▸ **EXERCISE BRIEF**:
Return each line of the listing that contains the string "have".

################

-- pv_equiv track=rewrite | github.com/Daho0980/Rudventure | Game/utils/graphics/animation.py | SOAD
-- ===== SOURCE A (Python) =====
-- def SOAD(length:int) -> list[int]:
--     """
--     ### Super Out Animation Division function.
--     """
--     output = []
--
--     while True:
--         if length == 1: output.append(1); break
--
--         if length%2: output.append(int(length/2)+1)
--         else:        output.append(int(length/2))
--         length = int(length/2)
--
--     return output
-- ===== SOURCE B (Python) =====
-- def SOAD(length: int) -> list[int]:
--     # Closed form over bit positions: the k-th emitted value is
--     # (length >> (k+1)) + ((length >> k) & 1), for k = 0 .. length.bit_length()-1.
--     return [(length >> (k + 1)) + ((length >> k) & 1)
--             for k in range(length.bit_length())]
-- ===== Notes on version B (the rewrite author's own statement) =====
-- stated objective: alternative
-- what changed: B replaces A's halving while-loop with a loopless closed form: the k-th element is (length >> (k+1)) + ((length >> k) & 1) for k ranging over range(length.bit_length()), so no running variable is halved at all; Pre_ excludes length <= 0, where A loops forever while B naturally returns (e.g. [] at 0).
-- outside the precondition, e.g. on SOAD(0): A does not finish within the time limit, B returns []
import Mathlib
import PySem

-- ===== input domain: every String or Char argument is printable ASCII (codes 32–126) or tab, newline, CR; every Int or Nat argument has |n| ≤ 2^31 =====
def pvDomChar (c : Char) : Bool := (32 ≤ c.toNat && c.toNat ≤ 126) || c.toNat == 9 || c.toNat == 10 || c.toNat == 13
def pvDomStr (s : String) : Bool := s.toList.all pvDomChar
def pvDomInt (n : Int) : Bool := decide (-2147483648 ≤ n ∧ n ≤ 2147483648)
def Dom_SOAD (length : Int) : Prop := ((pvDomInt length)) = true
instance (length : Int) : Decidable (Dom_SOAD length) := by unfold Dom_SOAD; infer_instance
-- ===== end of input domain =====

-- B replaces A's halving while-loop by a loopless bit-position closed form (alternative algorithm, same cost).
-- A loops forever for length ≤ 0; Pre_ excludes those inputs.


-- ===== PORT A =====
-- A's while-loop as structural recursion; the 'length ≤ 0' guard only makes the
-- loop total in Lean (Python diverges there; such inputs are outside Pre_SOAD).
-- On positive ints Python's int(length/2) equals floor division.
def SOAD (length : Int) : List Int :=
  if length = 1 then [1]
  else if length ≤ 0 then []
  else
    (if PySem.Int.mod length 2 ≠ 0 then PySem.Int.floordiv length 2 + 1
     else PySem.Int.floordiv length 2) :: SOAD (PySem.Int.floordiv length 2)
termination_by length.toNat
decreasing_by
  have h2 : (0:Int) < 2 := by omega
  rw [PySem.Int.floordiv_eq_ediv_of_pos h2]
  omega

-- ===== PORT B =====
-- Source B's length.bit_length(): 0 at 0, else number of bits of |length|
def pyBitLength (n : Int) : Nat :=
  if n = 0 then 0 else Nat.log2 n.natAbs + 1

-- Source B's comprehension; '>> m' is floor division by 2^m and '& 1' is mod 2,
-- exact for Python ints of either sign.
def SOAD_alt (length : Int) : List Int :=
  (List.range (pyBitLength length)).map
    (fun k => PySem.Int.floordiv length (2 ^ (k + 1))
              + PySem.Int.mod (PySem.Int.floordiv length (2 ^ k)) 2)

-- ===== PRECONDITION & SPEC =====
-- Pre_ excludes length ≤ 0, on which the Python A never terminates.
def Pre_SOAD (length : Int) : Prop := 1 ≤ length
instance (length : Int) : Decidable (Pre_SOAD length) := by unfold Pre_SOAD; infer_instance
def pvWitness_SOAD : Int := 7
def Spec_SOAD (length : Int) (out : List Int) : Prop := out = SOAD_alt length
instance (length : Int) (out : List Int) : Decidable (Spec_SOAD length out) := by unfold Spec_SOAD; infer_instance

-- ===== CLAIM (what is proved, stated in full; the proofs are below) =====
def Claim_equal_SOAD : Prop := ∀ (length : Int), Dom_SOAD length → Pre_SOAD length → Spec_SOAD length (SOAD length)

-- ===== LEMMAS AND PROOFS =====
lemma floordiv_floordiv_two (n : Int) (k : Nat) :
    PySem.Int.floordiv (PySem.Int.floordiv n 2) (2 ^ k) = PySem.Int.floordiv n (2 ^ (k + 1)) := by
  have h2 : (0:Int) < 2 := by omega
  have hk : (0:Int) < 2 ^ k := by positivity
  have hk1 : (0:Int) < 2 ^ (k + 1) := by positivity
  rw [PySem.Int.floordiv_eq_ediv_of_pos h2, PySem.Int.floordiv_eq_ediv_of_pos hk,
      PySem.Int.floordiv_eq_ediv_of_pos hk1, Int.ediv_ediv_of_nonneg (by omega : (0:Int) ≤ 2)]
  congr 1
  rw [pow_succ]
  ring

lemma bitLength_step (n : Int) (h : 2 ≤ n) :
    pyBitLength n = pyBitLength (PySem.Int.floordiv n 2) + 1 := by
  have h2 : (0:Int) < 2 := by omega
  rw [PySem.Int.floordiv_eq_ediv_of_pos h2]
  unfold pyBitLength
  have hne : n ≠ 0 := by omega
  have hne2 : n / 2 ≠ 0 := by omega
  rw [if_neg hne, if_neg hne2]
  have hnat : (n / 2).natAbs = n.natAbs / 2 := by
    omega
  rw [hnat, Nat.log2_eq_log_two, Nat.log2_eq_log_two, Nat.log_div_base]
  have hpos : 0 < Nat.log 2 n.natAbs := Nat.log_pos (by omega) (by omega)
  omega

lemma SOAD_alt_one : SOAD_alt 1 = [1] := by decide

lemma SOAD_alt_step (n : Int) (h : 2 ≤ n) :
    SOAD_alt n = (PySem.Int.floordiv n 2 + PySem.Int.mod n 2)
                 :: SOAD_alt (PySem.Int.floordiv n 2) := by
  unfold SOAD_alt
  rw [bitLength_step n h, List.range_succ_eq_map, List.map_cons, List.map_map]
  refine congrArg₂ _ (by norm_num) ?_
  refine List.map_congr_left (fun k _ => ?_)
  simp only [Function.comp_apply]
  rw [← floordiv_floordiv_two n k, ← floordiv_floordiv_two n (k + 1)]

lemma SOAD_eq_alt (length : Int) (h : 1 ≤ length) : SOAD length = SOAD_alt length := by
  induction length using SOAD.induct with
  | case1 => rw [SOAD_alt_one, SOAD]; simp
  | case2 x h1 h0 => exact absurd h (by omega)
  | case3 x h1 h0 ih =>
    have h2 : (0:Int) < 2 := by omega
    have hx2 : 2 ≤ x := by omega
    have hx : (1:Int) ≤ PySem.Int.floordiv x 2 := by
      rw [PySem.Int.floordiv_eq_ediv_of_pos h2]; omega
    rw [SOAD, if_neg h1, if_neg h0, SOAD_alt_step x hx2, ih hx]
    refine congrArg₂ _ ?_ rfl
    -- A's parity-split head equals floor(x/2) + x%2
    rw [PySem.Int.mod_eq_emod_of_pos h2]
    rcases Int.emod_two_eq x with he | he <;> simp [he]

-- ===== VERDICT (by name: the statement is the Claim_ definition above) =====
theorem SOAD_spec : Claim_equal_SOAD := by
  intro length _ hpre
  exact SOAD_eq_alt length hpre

################

▸ **SOLUTION TO THE PROBLEM**:
  have h2 : (0:Int) < 2 := by omega
  have h2 : (0:Int) < 2 := by omega
  have hk : (0:Int) < 2 ^ k := by positivity
  have hk1 : (0:Int) < 2 ^ (k + 1) := by positivity
  have h2 : (0:Int) < 2 := by omega
  have hne : n ≠ 0 := by omega
  have hne2 : n / 2 ≠ 0 := by omega
  have hnat : (n / 2).natAbs = n.natAbs / 2 := by
  have hpos : 0 < Nat.log 2 n.natAbs := Nat.log_pos (by omega) (by omega)
    have h2 : (0:Int) < 2 := by omega
    have hx2 : 2 ≤ x := by omega
    have hx : (1:Int) ≤ PySem.Int.floordiv x 2 := by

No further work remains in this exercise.